(Extracted records)
┄┄┄┄┄┄┄┄┄┄┄┄┄┄┄┄┄┄┄┄

-- pv_equiv track=rewrite | github.com/ethorondor/leetcode | code/number_range.py | number_range
-- ===== SOURCE A (Python) =====
-- def number_range(nums, key):
--     l = 0
--     r = len(nums) - 1
--     while l < r:
--         if key > nums[l] or key < nums[r]:
--             if key > nums[l]:
--                 l += 1
--             if key < nums[r]:
--                 r -= 1
--         else:
--             return [l,r]
-- ===== SOURCE B (Python) =====
-- def number_range(nums, key):
--     n = len(nums)
--     lo = next((i for i in range(n) if nums[i] >= key), None)
--     hi = next((j for j in range(n - 1, -1, -1) if nums[j] <= key), None)
--     if lo is not None and hi is not None and lo < hi:
--         return [lo, hi]
--     return None
-- ===== Notes on version B (the rewrite author's own statement) =====
-- stated objective: simpler
-- what changed: A's single interleaved two-pointer while-loop (both pointers advance per iteration, exit when they cross) is replaced by two independent one-directional searches: first index with nums[i] >= key and last index with nums[j] <= key, returned as [lo, hi] when lo < hi.
import Mathlib
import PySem

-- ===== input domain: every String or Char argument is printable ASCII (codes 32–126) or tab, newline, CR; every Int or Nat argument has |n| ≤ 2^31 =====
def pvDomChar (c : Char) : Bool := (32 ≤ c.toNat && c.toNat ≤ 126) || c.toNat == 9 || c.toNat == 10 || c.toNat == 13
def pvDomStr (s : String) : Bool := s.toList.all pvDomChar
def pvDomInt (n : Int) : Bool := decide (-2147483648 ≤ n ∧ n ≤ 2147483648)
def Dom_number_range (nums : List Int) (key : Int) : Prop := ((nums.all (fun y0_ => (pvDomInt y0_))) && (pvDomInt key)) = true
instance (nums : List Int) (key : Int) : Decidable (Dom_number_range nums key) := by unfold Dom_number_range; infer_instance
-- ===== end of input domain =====

-- B replaces A's interleaved two-pointer while-loop by two independent directional
-- searches (first index with nums[i] ≥ key, last index with nums[j] ≤ key); same O(n) cost,
-- a plainer decomposition (objective: simpler).

-- ===== PORT A =====
-- A's while-loop: l and r move toward each other; returns [l, r] when both stop, None when they cross.
def nrLoop (nums : List Int) (key : Int) (l r : Int) : Option (List Int) :=
  if _h : l < r then
    match PySem.List.pyGet? nums l, PySem.List.pyGet? nums r with
    | some a, some b =>
      if _hc : key > a ∨ key < b then
        nrLoop nums key (if key > a then l + 1 else l) (if key < b then r - 1 else r)
      else some [l, r]
    | _, _ => none
  else none
termination_by (r - l).toNat
decreasing_by
  rcases _hc with hc | hc <;> split_ifs <;> omega

def number_range (nums : List Int) (key : Int) : Option (List Int) :=
  nrLoop nums key 0 ((nums.length : Int) - 1)

-- ===== PORT B =====
-- first index with nums[i] ≥ key (left scan), first index of the reversed list with nums[j] ≤ key
-- (= right-to-left scan of Source B, index hi = n - 1 - j).
def number_range_alt (nums : List Int) (key : Int) : Option (List Int) :=
  match nums.findIdx? (fun x => decide (key ≤ x)),
        nums.reverse.findIdx? (fun x => decide (x ≤ key)) with
  | some lo, some j =>
      if (lo : Int) < (nums.length : Int) - 1 - (j : Int) then
        some [(lo : Int), (nums.length : Int) - 1 - (j : Int)]
      else none
  | _, _ => none

-- ===== PRECONDITION & SPEC =====
def Spec_number_range (nums : List Int) (key : Int) (out : Option (List Int)) : Prop := out = number_range_alt nums key
instance (nums : List Int) (key : Int) (out : Option (List Int)) : Decidable (Spec_number_range nums key out) := by unfold Spec_number_range; infer_instance

-- ===== CLAIM (what is proved, stated in full; the proofs are below) =====
def Claim_equal_number_range : Prop := ∀ (nums : List Int) (key : Int), Dom_number_range nums key → Spec_number_range nums key (number_range nums key)

-- ===== LEMMAS AND PROOFS =====

-- Loop invariant: everything strictly left of l is < key, everything strictly right of r is > key.
lemma nrLoop_eq (nums : List Int) (key : Int) :
    ∀ (m : Nat) (l r : Int), (r - l).toNat = m → 0 ≤ l → r ≤ (nums.length : Int) - 1 →
    (∀ (i : Nat) (h : i < nums.length), (i : Int) < l → nums[i] < key) →
    (∀ (j : Nat) (h : j < nums.length), r < (j : Int) → key < nums[j]) →
    nrLoop nums key l r = number_range_alt nums key := by
  intro m
  induction m using Nat.strong_induction_on with
  | _ m IH =>
    intro l r hm hl hr H1 H2
    rw [nrLoop]
    split
    · -- l < r
      rename_i hlr
      have hlN : l.toNat < nums.length := by omega
      have hrN : r.toNat < nums.length := by omega
      rw [PySem.List.pyGet?_eq_some_getElem nums hl (by omega),
          PySem.List.pyGet?_eq_some_getElem nums (i := r) (by omega) (by omega)]
      show (if _hc : key > nums[l.toNat] ∨ key < nums[r.toNat] then
              nrLoop nums key (if key > nums[l.toNat] then l + 1 else l)
                (if key < nums[r.toNat] then r - 1 else r)
            else some [l, r]) = number_range_alt nums key
      split
      · -- key > a ∨ key < b : recurse
        rename_i hc
        refine IH _ ?_ _ _ rfl ?_ ?_ ?_ ?_
        · rcases hc with hc | hc <;> split_ifs <;> omega
        · split_ifs <;> omega
        · split_ifs <;> omega
        · intro i hlen hi
          split_ifs at hi with hgt
          · by_cases hlt : (i : Int) < l
            · exact H1 i hlen hlt
            · have : i = l.toNat := by omega
              subst this; exact hgt
          · exact H1 i hlen hi
        · intro j hlen hj
          split_ifs at hj with hlt
          · by_cases hgt : r < (j : Int)
            · exact H2 j hlen hgt
            · have : j = r.toNat := by omega
              subst this; exact hlt
          · exact H2 j hlen hj
      · -- both stopped: A returns [l, r]; show alt does too
        rename_i hc
        rw [not_or] at hc
        obtain ⟨ha0, hb0⟩ := hc
        have ha : key ≤ nums[l.toNat] := not_lt.mp ha0
        have hb : nums[r.toNat] ≤ key := not_lt.mp hb0
        have hfa : nums.findIdx? (fun x => decide (key ≤ x)) = some l.toNat := by
          rw [List.findIdx?_eq_some_iff_getElem]
          refine ⟨hlN, by simpa using ha, ?_⟩
          intro i hi
          simp only [decide_eq_true_eq, not_le]
          exact H1 i (by omega) (by omega)
        have hfb : nums.reverse.findIdx? (fun x => decide (x ≤ key)) =
            some (nums.length - 1 - r.toNat) := by
          rw [List.findIdx?_eq_some_iff_getElem]
          refine ⟨by simp; omega, ?_, ?_⟩
          · simp only [List.getElem_reverse]
            have hidx : nums.length - 1 - (nums.length - 1 - r.toNat) = r.toNat := by omega
            simp [hidx, hb]
          · intro j hj
            have hjlen : j < nums.length := by omega
            have := List.getElem_reverse (l := nums) (i := j) (by simpa using hjlen)
            rw [this]
            simp only [decide_eq_true_eq, not_le]
            exact H2 _ (by omega) (by omega)
        rw [number_range_alt, hfa, hfb]
        have h1 : ((l.toNat : Nat) : Int) = l := by omega
        have h2 : (nums.length : Int) - 1 - ((nums.length - 1 - r.toNat : Nat) : Int) = r := by
          omega
        show some [l, r] = if ((l.toNat : Nat) : Int) <
            (nums.length : Int) - 1 - ((nums.length - 1 - r.toNat : Nat) : Int) then
            some [((l.toNat : Nat) : Int),
              (nums.length : Int) - 1 - ((nums.length - 1 - r.toNat : Nat) : Int)]
          else none
        rw [h1, h2, if_pos hlr]
    · -- l ≥ r : A returns none; show alt = none
      rename_i hlr
      rw [number_range_alt]
      rcases hfa : nums.findIdx? (fun x => decide (key ≤ x)) with _ | lo
      · rfl
      rcases hfb : nums.reverse.findIdx? (fun x => decide (x ≤ key)) with _ | j
      · rfl
      rw [List.findIdx?_eq_some_iff_getElem] at hfa hfb
      obtain ⟨hlo, hplo, _⟩ := hfa
      obtain ⟨hj, hpj, _⟩ := hfb
      have hjlen : j < nums.length := by simpa using hj
      rw [List.getElem_reverse] at hpj
      simp only [decide_eq_true_eq] at hplo hpj
      have hlle : l ≤ (lo : Int) := by
        by_contra hcon
        exact absurd hplo (not_le.mpr (H1 lo hlo (by omega)))
      have hrge : ((nums.length - 1 - j : Nat) : Int) ≤ r := by
        by_contra hcon
        exact absurd hpj (not_le.mpr (H2 _ (by omega) (by omega)))
      show none = if (lo : Int) < (nums.length : Int) - 1 - (j : Int) then
          some [(lo : Int), (nums.length : Int) - 1 - (j : Int)] else none
      rw [if_neg (show ¬((lo : Int) < (nums.length : Int) - 1 - (j : Int)) by omega)]
termination_by m => m

-- ===== VERDICT (by name: the statement is the Claim_ definition above) =====
theorem number_range_spec : Claim_equal_number_range := by
  intro nums key _
  unfold Spec_number_range number_range
  apply nrLoop_eq nums key _ 0 ((nums.length : Int) - 1) rfl (le_refl 0) (le_refl _)
  · intro i _ hi; omega
  · intro j hj hgt; omega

┄┄┄┄┄┄┄┄┄┄┄┄┄┄┄┄┄┄┄┄

[Your instructions] Pull each line containing the word "pvDomChar" out of the data above.

[Problem solution]
def pvDomChar (c : Char) : Bool := (32 ≤ c.toNat && c.toNat ≤ 126) || c.toNat == 9 || c.toNat == 10 || c.toNat == 13
def pvDomStr (s : String) : Bool := s.toList.all pvDomChar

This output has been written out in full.